● **Supplied information**:
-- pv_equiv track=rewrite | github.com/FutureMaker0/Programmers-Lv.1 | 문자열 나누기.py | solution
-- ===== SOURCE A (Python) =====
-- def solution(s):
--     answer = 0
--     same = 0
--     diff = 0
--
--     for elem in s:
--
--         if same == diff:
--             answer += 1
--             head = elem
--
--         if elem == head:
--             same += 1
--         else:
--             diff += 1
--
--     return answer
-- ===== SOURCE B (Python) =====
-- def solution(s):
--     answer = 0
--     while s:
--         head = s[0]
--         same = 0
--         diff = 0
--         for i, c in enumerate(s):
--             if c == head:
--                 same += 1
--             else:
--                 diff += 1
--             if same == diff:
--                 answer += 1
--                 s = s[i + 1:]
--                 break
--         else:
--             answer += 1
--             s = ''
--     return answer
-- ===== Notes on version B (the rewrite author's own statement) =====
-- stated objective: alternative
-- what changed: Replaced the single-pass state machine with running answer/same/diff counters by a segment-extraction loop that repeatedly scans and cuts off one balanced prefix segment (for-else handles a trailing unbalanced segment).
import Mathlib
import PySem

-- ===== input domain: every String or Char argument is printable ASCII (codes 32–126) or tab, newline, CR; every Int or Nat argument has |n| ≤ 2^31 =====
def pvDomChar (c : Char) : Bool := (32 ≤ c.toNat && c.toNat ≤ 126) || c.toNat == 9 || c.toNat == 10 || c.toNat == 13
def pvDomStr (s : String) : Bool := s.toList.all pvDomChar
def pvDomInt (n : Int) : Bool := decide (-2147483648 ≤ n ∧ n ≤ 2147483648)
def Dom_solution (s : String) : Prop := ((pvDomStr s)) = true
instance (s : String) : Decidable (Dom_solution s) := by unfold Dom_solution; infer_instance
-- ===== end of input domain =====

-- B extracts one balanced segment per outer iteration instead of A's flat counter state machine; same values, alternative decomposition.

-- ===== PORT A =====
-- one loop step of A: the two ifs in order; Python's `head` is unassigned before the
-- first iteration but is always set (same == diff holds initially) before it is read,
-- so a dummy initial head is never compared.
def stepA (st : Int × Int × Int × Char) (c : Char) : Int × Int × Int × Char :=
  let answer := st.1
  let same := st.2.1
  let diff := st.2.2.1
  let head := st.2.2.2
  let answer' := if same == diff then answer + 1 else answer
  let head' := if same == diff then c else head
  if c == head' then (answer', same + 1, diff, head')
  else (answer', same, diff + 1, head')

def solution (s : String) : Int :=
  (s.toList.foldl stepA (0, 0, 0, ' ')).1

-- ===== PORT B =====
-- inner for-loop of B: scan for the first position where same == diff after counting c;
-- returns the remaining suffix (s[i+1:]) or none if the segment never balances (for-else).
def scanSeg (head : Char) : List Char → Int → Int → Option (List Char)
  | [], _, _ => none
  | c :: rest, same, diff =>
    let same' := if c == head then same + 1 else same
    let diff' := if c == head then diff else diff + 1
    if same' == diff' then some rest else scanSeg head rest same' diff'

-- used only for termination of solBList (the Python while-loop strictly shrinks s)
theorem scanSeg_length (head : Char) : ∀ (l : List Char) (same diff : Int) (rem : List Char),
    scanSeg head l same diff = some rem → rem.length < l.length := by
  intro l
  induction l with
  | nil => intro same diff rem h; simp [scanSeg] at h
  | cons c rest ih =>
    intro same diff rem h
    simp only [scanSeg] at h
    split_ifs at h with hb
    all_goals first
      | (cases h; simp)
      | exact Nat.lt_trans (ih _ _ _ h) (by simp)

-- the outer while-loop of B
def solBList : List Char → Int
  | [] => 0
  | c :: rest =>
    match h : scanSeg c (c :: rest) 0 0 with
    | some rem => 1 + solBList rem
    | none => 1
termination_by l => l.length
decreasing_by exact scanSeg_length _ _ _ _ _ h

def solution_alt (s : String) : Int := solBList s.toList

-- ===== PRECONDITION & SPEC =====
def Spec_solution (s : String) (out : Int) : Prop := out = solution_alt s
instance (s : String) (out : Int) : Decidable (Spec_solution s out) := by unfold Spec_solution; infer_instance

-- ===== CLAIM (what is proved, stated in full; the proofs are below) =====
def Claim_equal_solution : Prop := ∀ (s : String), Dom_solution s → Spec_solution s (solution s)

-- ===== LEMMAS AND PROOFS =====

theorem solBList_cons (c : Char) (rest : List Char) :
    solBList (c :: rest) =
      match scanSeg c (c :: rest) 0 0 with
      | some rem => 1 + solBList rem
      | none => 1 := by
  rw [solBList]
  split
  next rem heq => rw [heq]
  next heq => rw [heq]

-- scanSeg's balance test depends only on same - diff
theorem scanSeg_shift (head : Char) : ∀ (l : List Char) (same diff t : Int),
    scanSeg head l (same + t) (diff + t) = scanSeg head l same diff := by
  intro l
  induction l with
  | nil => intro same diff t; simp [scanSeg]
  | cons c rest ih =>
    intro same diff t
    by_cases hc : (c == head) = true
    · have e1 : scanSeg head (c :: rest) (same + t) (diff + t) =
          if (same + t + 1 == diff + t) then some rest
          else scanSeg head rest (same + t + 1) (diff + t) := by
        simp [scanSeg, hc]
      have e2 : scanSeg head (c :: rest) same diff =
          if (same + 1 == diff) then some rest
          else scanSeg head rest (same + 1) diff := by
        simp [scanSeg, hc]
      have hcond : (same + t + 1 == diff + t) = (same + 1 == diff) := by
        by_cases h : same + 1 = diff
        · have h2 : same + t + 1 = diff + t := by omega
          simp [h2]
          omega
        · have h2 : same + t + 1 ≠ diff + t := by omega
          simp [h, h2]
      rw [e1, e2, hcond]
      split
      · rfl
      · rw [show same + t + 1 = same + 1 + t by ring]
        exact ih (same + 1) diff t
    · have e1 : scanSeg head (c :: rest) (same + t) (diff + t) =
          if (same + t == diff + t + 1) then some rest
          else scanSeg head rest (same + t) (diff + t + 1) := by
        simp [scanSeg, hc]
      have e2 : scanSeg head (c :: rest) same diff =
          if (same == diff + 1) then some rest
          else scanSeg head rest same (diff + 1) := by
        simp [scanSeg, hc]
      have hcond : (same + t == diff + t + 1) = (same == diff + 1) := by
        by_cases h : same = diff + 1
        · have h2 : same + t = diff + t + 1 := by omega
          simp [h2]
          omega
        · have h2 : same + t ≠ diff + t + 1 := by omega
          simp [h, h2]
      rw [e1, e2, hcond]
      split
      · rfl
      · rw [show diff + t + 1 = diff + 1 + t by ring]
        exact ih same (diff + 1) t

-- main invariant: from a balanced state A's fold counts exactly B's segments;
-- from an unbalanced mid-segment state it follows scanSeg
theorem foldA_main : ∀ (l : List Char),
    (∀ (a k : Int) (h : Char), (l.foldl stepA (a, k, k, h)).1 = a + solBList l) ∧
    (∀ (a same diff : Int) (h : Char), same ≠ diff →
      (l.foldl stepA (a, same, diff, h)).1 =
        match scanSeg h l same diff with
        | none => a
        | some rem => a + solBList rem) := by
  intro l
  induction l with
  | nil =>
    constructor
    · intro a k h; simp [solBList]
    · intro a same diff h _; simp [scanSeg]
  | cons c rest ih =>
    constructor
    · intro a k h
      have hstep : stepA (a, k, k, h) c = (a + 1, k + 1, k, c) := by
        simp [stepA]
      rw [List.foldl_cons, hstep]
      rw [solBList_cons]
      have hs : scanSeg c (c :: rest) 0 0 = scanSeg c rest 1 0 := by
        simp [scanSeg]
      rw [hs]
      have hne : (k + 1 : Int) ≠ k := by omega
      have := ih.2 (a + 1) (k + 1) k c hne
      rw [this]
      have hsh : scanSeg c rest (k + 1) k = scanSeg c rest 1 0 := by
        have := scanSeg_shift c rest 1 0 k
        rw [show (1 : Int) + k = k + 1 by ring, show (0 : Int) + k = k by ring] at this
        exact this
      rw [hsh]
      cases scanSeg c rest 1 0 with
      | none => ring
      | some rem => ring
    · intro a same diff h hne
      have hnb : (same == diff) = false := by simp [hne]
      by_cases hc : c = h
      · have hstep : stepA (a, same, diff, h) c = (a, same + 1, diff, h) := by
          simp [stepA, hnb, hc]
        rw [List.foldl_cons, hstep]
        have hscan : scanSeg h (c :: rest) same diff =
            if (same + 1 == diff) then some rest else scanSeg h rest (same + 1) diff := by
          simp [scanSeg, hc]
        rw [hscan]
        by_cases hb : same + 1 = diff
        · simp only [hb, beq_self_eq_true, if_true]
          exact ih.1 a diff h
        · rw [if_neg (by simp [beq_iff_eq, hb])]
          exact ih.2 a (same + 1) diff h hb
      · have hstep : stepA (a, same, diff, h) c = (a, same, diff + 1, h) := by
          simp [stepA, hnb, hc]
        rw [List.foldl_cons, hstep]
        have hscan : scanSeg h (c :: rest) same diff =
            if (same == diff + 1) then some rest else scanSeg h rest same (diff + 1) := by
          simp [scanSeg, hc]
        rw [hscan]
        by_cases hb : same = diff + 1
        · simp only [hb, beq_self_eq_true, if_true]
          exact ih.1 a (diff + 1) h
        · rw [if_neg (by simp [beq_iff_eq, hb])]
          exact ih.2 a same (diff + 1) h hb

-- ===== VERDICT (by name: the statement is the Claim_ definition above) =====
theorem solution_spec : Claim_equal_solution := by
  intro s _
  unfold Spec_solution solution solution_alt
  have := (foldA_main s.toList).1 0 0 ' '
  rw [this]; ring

--

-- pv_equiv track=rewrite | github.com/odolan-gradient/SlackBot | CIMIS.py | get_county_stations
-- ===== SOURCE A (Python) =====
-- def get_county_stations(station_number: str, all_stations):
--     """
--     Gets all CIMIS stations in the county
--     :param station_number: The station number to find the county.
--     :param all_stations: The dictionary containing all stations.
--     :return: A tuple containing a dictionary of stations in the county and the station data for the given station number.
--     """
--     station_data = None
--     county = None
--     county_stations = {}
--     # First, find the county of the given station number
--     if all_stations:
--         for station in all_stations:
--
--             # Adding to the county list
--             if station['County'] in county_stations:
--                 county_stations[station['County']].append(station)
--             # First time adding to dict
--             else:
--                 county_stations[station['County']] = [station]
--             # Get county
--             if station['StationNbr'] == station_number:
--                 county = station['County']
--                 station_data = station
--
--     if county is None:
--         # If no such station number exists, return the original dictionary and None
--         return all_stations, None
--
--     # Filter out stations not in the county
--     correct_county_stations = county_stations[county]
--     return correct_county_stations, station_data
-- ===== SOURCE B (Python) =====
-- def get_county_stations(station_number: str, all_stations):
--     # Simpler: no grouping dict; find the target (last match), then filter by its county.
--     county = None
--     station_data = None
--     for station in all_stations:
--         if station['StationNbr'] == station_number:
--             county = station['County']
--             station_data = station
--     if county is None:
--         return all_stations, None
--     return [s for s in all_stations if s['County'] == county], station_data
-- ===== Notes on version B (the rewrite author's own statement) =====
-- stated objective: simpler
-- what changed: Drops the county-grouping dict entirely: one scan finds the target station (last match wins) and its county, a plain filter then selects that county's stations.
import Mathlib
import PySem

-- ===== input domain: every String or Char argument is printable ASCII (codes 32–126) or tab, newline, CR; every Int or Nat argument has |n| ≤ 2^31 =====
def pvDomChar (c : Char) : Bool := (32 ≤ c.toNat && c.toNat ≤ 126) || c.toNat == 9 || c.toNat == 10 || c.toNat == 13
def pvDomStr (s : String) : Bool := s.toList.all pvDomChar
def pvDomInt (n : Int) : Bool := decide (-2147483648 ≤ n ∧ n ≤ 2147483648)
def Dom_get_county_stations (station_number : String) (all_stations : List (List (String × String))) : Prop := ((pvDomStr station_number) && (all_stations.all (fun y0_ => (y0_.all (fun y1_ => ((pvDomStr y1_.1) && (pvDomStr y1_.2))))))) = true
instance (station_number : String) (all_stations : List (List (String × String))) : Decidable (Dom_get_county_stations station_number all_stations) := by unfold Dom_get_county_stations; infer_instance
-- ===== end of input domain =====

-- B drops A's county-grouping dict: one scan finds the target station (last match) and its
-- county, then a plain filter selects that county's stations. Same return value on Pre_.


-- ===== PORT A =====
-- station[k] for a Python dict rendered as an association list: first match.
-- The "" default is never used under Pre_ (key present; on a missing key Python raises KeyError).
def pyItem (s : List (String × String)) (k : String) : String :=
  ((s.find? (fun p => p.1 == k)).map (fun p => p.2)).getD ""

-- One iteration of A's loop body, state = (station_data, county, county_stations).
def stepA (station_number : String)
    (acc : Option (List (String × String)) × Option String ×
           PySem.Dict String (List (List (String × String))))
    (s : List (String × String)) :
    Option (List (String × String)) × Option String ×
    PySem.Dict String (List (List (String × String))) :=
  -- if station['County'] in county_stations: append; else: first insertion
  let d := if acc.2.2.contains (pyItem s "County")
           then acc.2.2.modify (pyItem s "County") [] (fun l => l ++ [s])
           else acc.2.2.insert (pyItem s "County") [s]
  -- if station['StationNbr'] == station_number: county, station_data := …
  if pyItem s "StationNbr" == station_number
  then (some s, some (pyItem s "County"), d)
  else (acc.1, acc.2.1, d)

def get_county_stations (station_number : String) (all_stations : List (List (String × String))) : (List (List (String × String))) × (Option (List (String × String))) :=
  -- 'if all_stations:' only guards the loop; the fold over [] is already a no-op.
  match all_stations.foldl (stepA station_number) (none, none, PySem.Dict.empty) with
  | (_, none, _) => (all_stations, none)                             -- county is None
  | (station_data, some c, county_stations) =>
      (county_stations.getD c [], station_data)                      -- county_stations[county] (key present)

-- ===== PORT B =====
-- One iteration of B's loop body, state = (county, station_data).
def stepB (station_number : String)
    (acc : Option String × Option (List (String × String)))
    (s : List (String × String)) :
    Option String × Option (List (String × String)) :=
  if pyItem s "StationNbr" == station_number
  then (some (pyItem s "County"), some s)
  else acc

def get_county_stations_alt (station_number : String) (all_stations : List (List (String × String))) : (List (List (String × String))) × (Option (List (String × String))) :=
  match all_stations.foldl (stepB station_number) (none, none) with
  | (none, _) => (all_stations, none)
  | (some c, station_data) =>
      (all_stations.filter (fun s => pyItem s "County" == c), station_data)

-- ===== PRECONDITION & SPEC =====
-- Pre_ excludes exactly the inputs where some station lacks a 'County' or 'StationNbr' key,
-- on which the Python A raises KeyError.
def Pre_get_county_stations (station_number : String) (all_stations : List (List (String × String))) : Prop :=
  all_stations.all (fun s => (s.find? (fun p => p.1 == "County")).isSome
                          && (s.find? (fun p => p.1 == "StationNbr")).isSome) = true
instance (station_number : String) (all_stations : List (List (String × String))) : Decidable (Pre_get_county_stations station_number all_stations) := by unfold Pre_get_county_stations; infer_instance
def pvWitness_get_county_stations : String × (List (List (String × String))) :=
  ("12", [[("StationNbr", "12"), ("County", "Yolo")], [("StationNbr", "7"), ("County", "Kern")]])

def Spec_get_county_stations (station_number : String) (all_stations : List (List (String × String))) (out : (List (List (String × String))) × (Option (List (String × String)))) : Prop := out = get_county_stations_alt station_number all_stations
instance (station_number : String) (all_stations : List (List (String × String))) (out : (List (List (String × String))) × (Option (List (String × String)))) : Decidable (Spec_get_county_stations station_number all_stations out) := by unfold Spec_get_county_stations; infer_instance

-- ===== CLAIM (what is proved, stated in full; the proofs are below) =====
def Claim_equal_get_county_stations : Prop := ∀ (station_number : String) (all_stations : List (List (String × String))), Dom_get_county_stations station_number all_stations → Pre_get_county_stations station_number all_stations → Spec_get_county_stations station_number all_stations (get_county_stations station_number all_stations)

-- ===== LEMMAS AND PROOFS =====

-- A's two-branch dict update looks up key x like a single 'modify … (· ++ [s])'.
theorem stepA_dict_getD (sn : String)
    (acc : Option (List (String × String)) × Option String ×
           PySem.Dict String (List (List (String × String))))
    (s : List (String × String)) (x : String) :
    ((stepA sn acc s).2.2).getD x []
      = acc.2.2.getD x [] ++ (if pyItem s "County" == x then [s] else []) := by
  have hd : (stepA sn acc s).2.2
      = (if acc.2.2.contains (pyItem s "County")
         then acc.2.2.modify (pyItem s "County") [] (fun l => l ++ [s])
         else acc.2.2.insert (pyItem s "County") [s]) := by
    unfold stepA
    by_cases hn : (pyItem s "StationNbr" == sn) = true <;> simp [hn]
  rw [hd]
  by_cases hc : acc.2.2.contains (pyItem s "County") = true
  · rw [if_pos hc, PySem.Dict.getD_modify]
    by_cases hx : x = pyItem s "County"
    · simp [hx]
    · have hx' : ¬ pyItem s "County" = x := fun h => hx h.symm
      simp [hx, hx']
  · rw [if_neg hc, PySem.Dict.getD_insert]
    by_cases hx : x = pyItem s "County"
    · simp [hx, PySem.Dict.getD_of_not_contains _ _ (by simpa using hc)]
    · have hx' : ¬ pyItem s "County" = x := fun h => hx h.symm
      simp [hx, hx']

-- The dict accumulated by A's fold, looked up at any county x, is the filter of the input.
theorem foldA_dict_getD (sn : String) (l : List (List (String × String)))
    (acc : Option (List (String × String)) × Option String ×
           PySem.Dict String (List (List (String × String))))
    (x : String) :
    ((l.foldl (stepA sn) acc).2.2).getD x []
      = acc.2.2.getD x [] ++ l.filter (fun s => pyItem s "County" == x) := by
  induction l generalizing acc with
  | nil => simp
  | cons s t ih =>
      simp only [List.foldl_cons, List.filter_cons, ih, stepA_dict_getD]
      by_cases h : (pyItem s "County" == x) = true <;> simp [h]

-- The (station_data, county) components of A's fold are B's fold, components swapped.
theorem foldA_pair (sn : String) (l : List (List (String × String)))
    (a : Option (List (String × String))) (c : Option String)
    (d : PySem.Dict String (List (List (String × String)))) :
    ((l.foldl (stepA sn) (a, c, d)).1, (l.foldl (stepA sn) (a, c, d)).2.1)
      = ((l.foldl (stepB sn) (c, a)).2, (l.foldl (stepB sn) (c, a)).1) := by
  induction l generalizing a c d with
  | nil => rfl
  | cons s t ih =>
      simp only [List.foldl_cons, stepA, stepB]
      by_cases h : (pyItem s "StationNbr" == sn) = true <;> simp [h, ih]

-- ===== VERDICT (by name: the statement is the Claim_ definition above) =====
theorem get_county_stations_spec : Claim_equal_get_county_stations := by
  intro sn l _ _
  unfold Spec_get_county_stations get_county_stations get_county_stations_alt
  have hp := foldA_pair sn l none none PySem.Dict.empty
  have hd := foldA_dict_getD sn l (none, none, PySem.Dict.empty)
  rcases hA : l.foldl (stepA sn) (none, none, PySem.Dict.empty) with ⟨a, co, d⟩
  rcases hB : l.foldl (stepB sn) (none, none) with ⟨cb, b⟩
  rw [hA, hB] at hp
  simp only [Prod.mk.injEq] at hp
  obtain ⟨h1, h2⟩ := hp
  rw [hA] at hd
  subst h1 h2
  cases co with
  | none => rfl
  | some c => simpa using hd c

● **What is required**:
Return word for word the lines above from the line with "나누기.py | solution" to the line with "-- stated objective: alternative", including both and leaving out all others.

● **Exercise answer**:
-- pv_equiv track=rewrite | github.com/FutureMaker0/Programmers-Lv.1 | 문자열 나누기.py | solution
-- ===== SOURCE A (Python) =====
-- def solution(s):
--     answer = 0
--     same = 0
--     diff = 0
--
--     for elem in s:
--
--         if same == diff:
--             answer += 1
--             head = elem
--
--         if elem == head:
--             same += 1
--         else:
--             diff += 1
--
--     return answer
-- ===== SOURCE B (Python) =====
-- def solution(s):
--     answer = 0
--     while s:
--         head = s[0]
--         same = 0
--         diff = 0
--         for i, c in enumerate(s):
--             if c == head:
--                 same += 1
--             else:
--                 diff += 1
--             if same == diff:
--                 answer += 1
--                 s = s[i + 1:]
--                 break
--         else:
--             answer += 1
--             s = ''
--     return answer
-- ===== Notes on version B (the rewrite author's own statement) =====
-- stated objective: alternative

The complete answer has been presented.